Far too many Indians, who have burnt their fingers in the capital market, are losing enormous sums of money in seemingly safe investments that turn out to be mere ponzis. Mr Datar gave examples of numerous cases of corporate frauds such as the Rajat Gupta insider-trading episode in the US, the teak plantation scam, the Nidhi schemes in Maharashtra, the Satyam scam and several other such cases.
Mr Datar spoke about Rajat Gupta, who became the managing director of McKinsey & Co at an age of 48, and was later on the board of Goldman Sachs, Procter & Gamble and several other companies. “He was a spectacular achiever in every sense of the word. But just three phone calls finished his entire career,” narrated Mr Datar. Being a director, Gupta was privy to confidential information and he used this insider information to conduct trades on which he made enormous returns. Post-this, 70 prosecutions and 55 convictions took place against Gupta, sending his career crashing down. What is more important to note is that the charge-sheet was filed in October 2011, the trial started in October 2012 and on 8 January 2013 he was sentenced to two years prison. “That is the speed in which the conviction happens. And there are several such high-profile cases, like the Enron scam, where there were speedy trials,” explained Mr Datar.
However, in India, the scenario is different. All over the country there are several schemes which defraud consumers and investors. One such scheme was the teak plantation schemes. Giving another example, Mr Datar said, “In Chennai, four lakh families saw their savings wiped out in one such schemes which amounted to over Rs1,100 crore. Keeping in mind the magnitude of the fraud, the Madras High Court started what is called the Economic Offences Wing (EOW), to deal with such frauds. But after as many as 14 years, there has been not one conviction.”
“What amazes me is this, if company fails to payback a deposit, the magistrate must fine twice the amount of the deposit, pay 100% to the investor and keep 100% for the state or sentence the defaulter to five years of prison. In my life, I have not seen anyone going to jail for not repaying depositors. Companies just find ways to delay the trials,” he said.
One other case is that of Satyam. Elaborating on the case, Mr Datar said, “We have got the laws, we have got the regulations, but the basic sections are not implemented. Over the period of six to seven years of fudging the accounts, in the last year before Satyam went bust, the company showed totally Rs5,200 crore of fictitious income abroad. Just a few days back Ramalinga Raju, former founder-chairman of Satyam and his family members were convicted for IT fraud and it took seven years to do that.”

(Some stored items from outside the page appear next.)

-- pv_equiv track=rewrite | github.com/shehryarbajwa/Algorithms--Datastructures | algoexpert/hatchways/max_diff.py | max_difference
-- ===== SOURCE A (Python) =====
-- def max_difference(array):
--     max_diff = array[1] - array[0]
--     min_element = array[0]
--
--     for i in range(len(array)):
--         #denom
--         if array[i] - min_element > max_diff:
--             max_diff = array[i] - min_element
--
--         if array[i] < min_element:
--             min_element = array[i]
--
--     return max_diff
-- ===== SOURCE B (Python) =====
-- def max_difference(array):
--     max_diff = array[1] - array[0]
--     suffix = []
--     for x in reversed(array):
--         suffix.append(x if not suffix or x > suffix[-1] else suffix[-1])
--     suffix.reverse()
--     for s, x in zip(suffix, array):
--         if s - x > max_diff:
--             max_diff = s - x
--     return max_diff
-- ===== Notes on version B (the rewrite author's own statement) =====
-- stated objective: alternative
-- what changed: Replaces the running-minimum single pass with a precomputed suffix-maximum table built right-to-left followed by a forward pass maximizing suffix[i]-array[i].
import Mathlib
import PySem

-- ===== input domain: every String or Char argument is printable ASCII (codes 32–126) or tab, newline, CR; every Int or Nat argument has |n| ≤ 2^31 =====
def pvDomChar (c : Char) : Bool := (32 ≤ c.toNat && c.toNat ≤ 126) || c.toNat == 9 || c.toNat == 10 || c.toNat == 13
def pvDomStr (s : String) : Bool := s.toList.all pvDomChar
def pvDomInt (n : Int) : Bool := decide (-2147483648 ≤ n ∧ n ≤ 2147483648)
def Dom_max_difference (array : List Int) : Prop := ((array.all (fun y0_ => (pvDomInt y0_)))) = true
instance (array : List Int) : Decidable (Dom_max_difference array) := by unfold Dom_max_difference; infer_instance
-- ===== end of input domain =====

-- B replaces A's running-minimum pass with a precomputed suffix-maximum table plus a forward
-- pass maximizing suffix[i] - array[i]; same O(n) cost, different data structure (objective: alternative).

-- ===== PORT A =====
def max_difference (array : List Int) : Int :=
  let maxDiff : Int := PySem.List.pyGetD array 1 0 - PySem.List.pyGetD array 0 0
  let minElement : Int := PySem.List.pyGetD array 0 0
  let st := (PySem.List.pyRange 0 (array.length : Int) 1).foldl
    (fun (s : Int × Int) i =>
      (if PySem.List.pyGetD array i 0 - s.2 > s.1 then PySem.List.pyGetD array i 0 - s.2 else s.1,
       if PySem.List.pyGetD array i 0 < s.2 then PySem.List.pyGetD array i 0 else s.2))
    (maxDiff, minElement)
  st.1

-- ===== PORT B =====
def max_difference_alt (array : List Int) : Int :=
  let maxDiff : Int := PySem.List.pyGetD array 1 0 - PySem.List.pyGetD array 0 0
  -- for x in reversed(array): suffix.append(x if not suffix or x > suffix[-1] else suffix[-1])
  let built := array.reverse.foldl
    (fun (suffix : List Int) x =>
      suffix ++ [match suffix.getLast? with
                 | none => x
                 | some l => if x > l then x else l]) []
  -- suffix.reverse()
  let suffix := built.reverse
  -- for s, x in zip(suffix, array): …
  (suffix.zip array).foldl
    (fun md sx => if sx.1 - sx.2 > md then sx.1 - sx.2 else md) maxDiff

-- ===== PRECONDITION & SPEC =====
-- Python A raises IndexError (array[1]) whenever the list has fewer than two elements.
def Pre_max_difference (array : List Int) : Prop := 2 ≤ array.length
instance (array : List Int) : Decidable (Pre_max_difference array) := by
  unfold Pre_max_difference; infer_instance
def pvWitness_max_difference : List Int := [3, -1, 4]

def Spec_max_difference (array : List Int) (out : Int) : Prop := out = max_difference_alt array
instance (array : List Int) (out : Int) : Decidable (Spec_max_difference array out) := by
  unfold Spec_max_difference; infer_instance

-- ===== CLAIM (what is proved, stated in full; the proofs are below) =====
def Claim_equal_max_difference : Prop := ∀ (array : List Int), Dom_max_difference array → Pre_max_difference array → Spec_max_difference array (max_difference array)

-- ===== LEMMAS AND PROOFS =====

-- max of an optional collection of values (none = no value yet)
def omaxI : Option Int → Option Int → Option Int
  | none, b => b
  | some a, none => some a
  | some a, some b => some (max a b)

def maxO (md : Int) : Option Int → Int
  | none => md
  | some v => max md v

-- max of x :: r
def maxFrom : Int → List Int → Int
  | x, [] => x
  | x, y :: r => max x (maxFrom y r)

def listMax? : List Int → Option Int
  | [] => none
  | x :: r => some (maxFrom x r)

-- spec of A's loop: max over j of xs[j] - min(mn, xs[0..j-1])
def pmA : Int → List Int → Option Int
  | _, [] => none
  | mn, x :: r => omaxI (some (x - mn)) (pmA (min mn x) r)

-- spec of B's second loop: max over j of (max xs[j..]) - xs[j]
def pmB : List Int → Option Int
  | [] => none
  | x :: r => omaxI (some (maxFrom x r - x)) (pmB r)

-- max over strict pairs i < j of xs[j] - xs[i]
def pmStrict : List Int → Option Int
  | [] => none
  | x :: r => omaxI ((listMax? r).map (fun M => M - x)) (pmStrict r)

-- the suffix-max table of xs
def sufMax : List Int → List Int
  | [] => []
  | x :: r => maxFrom x r :: sufMax r

-- running-max painting of a list (models B's first loop)
def withRun : Option Int → List Int → List Int
  | _, [] => []
  | none, x :: r => x :: withRun (some x) r
  | some m, x :: r => (if x > m then x else m) :: withRun (some (if x > m then x else m)) r

def runLast : Option Int → List Int → Option Int
  | o, [] => o
  | none, x :: r => runLast (some x) r
  | some m, x :: r => runLast (some (if x > m then x else m)) r

theorem maxFrom_max (r : List Int) (m y : Int) :
    maxFrom (max m y) r = max m (maxFrom y r) := by
  cases r <;> simp [maxFrom, max_assoc]

theorem maxFrom_append_singleton (u : List Int) (x : Int) : ∀ y,
    maxFrom y (u ++ [x]) = max (maxFrom y u) x := by
  induction u with
  | nil => intro y; simp [maxFrom]
  | cons z u' ih => intro y; simp [maxFrom, ih z, max_assoc]

theorem listMax?_reverse (q : List Int) : listMax? q.reverse = listMax? q := by
  induction q with
  | nil => rfl
  | cons x r ih =>
    cases hrev : r.reverse with
    | nil =>
      have hr : r = [] := by simpa using congrArg List.reverse hrev
      subst hr; rfl
    | cons h tl =>
      rcases r with _ | ⟨z, r'⟩
      · simp at hrev
      · have h1 : maxFrom h tl = maxFrom z r' := by
          rw [hrev] at ih
          simpa [listMax?] using ih
        calc listMax? ((x :: z :: r').reverse)
            = listMax? ((h :: tl) ++ [x]) := by rw [List.reverse_cons, hrev]
          _ = some (maxFrom h (tl ++ [x])) := rfl
          _ = some (max (maxFrom h tl) x) := by rw [maxFrom_append_singleton]
          _ = some (max x (maxFrom z r')) := by rw [h1, max_comm]
          _ = listMax? (x :: z :: r') := rfl

theorem runLast_some (q : List Int) : ∀ m, runLast (some m) q = some (maxFrom m q) := by
  induction q with
  | nil => intro m; rfl
  | cons y r ih =>
    intro m
    have : (if y > m then y else m) = max m y := by omega
    simp only [runLast, this, ih, maxFrom_max, maxFrom]

theorem runLast_none (q : List Int) : runLast none q = listMax? q := by
  cases q with
  | nil => rfl
  | cons x r => simp only [runLast, runLast_some, listMax?]

theorem withRun_append_singleton (u : List Int) (x : Int) : ∀ o,
    withRun o (u ++ [x]) =
      withRun o u ++ [match runLast o u with | none => x | some m => if x > m then x else m] := by
  induction u with
  | nil => intro o; cases o <;> rfl
  | cons y u' ih =>
    intro o
    cases o with
    | none => simp only [List.cons_append, withRun, ih, runLast]
    | some m => simp only [List.cons_append, withRun, ih, runLast]

theorem foldl_built (p : List Int) : ∀ acc : List Int,
    p.foldl (fun (suffix : List Int) x =>
      suffix ++ [match suffix.getLast? with
                 | none => x
                 | some l => if x > l then x else l]) acc
    = acc ++ withRun acc.getLast? p := by
  induction p with
  | nil => intro acc; simp [withRun]
  | cons x r ih =>
    intro acc
    simp only [List.foldl_cons, ih, List.getLast?_concat, List.append_assoc,
      List.cons_append, List.nil_append]
    congr 1
    cases hacc : acc.getLast? with
    | none => simp [withRun]
    | some l => simp [withRun]

theorem suffix_eq_sufMax (xs : List Int) :
    (withRun none xs.reverse).reverse = sufMax xs := by
  induction xs with
  | nil => rfl
  | cons x r ih =>
    simp only [List.reverse_cons, withRun_append_singleton, runLast_none,
      List.reverse_append, List.reverse_cons, List.reverse_nil, List.nil_append,
      List.cons_append, ih, sufMax]
    congr 1
    rw [listMax?_reverse]
    cases r with
    | nil => rfl
    | cons z r' =>
      simp only [listMax?, maxFrom]
      split_ifs <;> omega

-- A's loop computes maxO md (pmA mn xs)
theorem foldA_spec (xs : List Int) : ∀ md mn : Int,
    (xs.foldl (fun (s : Int × Int) a =>
      (if a - s.2 > s.1 then a - s.2 else s.1,
       if a < s.2 then a else s.2)) (md, mn)).1
    = maxO md (pmA mn xs) := by
  induction xs with
  | nil => intro md mn; rfl
  | cons x r ih =>
    intro md mn
    simp only [List.foldl_cons]
    have e1 : (if x - mn > md then x - mn else md) = max md (x - mn) := by
      split_ifs <;> omega
    have e2 : (if x < mn then x else mn) = min mn x := by
      split_ifs <;> omega
    rw [e1, e2, ih, pmA]
    rcases h : pmA (min mn x) r with _ | v <;> simp only [maxO, omaxI] <;> omega

-- B's second loop computes maxO md (pmB xs)
theorem foldB_spec (xs : List Int) : ∀ md : Int,
    (((sufMax xs).zip xs).foldl
      (fun md sx => if sx.1 - sx.2 > md then sx.1 - sx.2 else md) md)
    = maxO md (pmB xs) := by
  induction xs with
  | nil => intro md; rfl
  | cons x r ih =>
    intro md
    simp only [sufMax, List.zip_cons_cons, List.foldl_cons]
    have e1 : (if maxFrom x r - x > md then maxFrom x r - x else md)
        = max md (maxFrom x r - x) := by split_ifs <;> omega
    rw [e1, ih, pmB]
    rcases h : pmB r with _ | v <;> simp only [maxO, omaxI] <;> omega

theorem pmA_min (r : List Int) : ∀ a b : Int,
    pmA (min a b) r = omaxI (pmA a r) (pmA b r) := by
  induction r with
  | nil => intro a b; rfl
  | cons x r' ih =>
    intro a b
    have hmin : min (min a b) x = min (min a x) (min b x) := by omega
    simp only [pmA, hmin, ih (min a x) (min b x)]
    rcases h1 : pmA (min a x) r' with _ | p <;>
      rcases h2 : pmA (min b x) r' with _ | q <;>
        simp only [omaxI, Option.some.injEq] <;> omega

theorem pmA_eq_pmStrict_cons (t : List Int) : ∀ x : Int, pmA x t = pmStrict (x :: t) := by
  induction t with
  | nil => intro x; rfl
  | cons y r ih =>
    intro x
    rw [show pmA x (y :: r) = omaxI (some (y - x)) (pmA (min x y) r) from rfl,
      pmA_min, ih x, ih y,
      show pmStrict (x :: y :: r)
          = omaxI ((listMax? (y :: r)).map (fun M => M - x)) (pmStrict (y :: r)) from rfl,
      show pmStrict (x :: r) = omaxI ((listMax? r).map (fun M => M - x)) (pmStrict r) from rfl,
      show pmStrict (y :: r) = omaxI ((listMax? r).map (fun M => M - y)) (pmStrict r) from rfl]
    rcases r with _ | ⟨z, r'⟩
    · simp [listMax?, pmStrict, omaxI, maxFrom]
    · simp only [listMax?, Option.map_some, maxFrom]
      rcases hP : pmStrict (z :: r') with _ | p <;>
        simp only [omaxI, Option.some.injEq] <;> omega

theorem pmB_eq (t : List Int) (hne : t ≠ []) :
    pmB t = omaxI (some 0) (pmStrict t) := by
  induction t with
  | nil => exact absurd rfl hne
  | cons x r ih =>
    cases r with
    | nil => simp [pmB, pmStrict, listMax?, maxFrom, omaxI]
    | cons z r' =>
      rw [show pmB (x :: z :: r')
            = omaxI (some (maxFrom x (z :: r') - x)) (pmB (z :: r')) from rfl,
        ih (by simp),
        show pmStrict (x :: z :: r')
            = omaxI ((listMax? (z :: r')).map (fun M => M - x)) (pmStrict (z :: r')) from rfl]
      simp only [listMax?, Option.map_some, maxFrom]
      rcases hP : pmStrict (z :: r') with _ | p <;>
        simp only [omaxI, Option.some.injEq] <;> omega

theorem pmA_eq_pmB (x : Int) (t : List Int) : pmA x (x :: t) = pmB (x :: t) := by
  have h1 : pmA x (x :: t) = omaxI (some 0) (pmStrict (x :: t)) := by
    simp only [pmA, min_self, sub_self, pmA_eq_pmStrict_cons]
  rw [h1, ← pmB_eq (x :: t) (by simp)]

-- ===== VERDICT (by name: the statement is the Claim_ definition above) =====
theorem max_difference_spec : Claim_equal_max_difference := by
  intro array _ hpre
  unfold Spec_max_difference
  rcases array with _ | ⟨a0, _ | ⟨a1, t⟩⟩
  · simp [Pre_max_difference] at hpre
  · simp [Pre_max_difference] at hpre
  · have g0 : PySem.List.pyGetD (a0 :: a1 :: t) 0 0 = a0 := by simp [pysem]
    have g1 : PySem.List.pyGetD (a0 :: a1 :: t) 1 0 = a1 := by simp [pysem]
    simp only [max_difference, max_difference_alt, g0, g1]
    rw [PySem.List.foldl_pyRange_zero_pyGetD' (a0 :: a1 :: t) 0
      (fun (s : Int × Int) a =>
        (if a - s.2 > s.1 then a - s.2 else s.1,
         if a < s.2 then a else s.2)) (a1 - a0, a0)]
    rw [foldA_spec, foldl_built, List.nil_append, List.getLast?_nil, suffix_eq_sufMax,
      foldB_spec, pmA_eq_pmB]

Was there another route to speedier justice? Mr Datar said, “According to the Company Act, there is simple section of just three lines—Section 628, which says if there is false statement in any document, prospectus, balance sheet or profit and loss account, the person can be sent to jail for two years. Similarly Ramalingam Raju, could have been convicted for two years based on his submission in a letter to the board that the fixed deposits were non-existent. It was an open and shut case, but it was not done.”
Answering a question on what amounts to fraud? Arvind Datar says “Fraud is defined under the Indian Contract Act as suppressing the truth, false suggestion, making a promise without intention of keeping and act of deceit.” Does silence amount to fraud? “Even this is answered. Silence will amount to fraud if there is a duty to speak,” Mr Datar told the audience.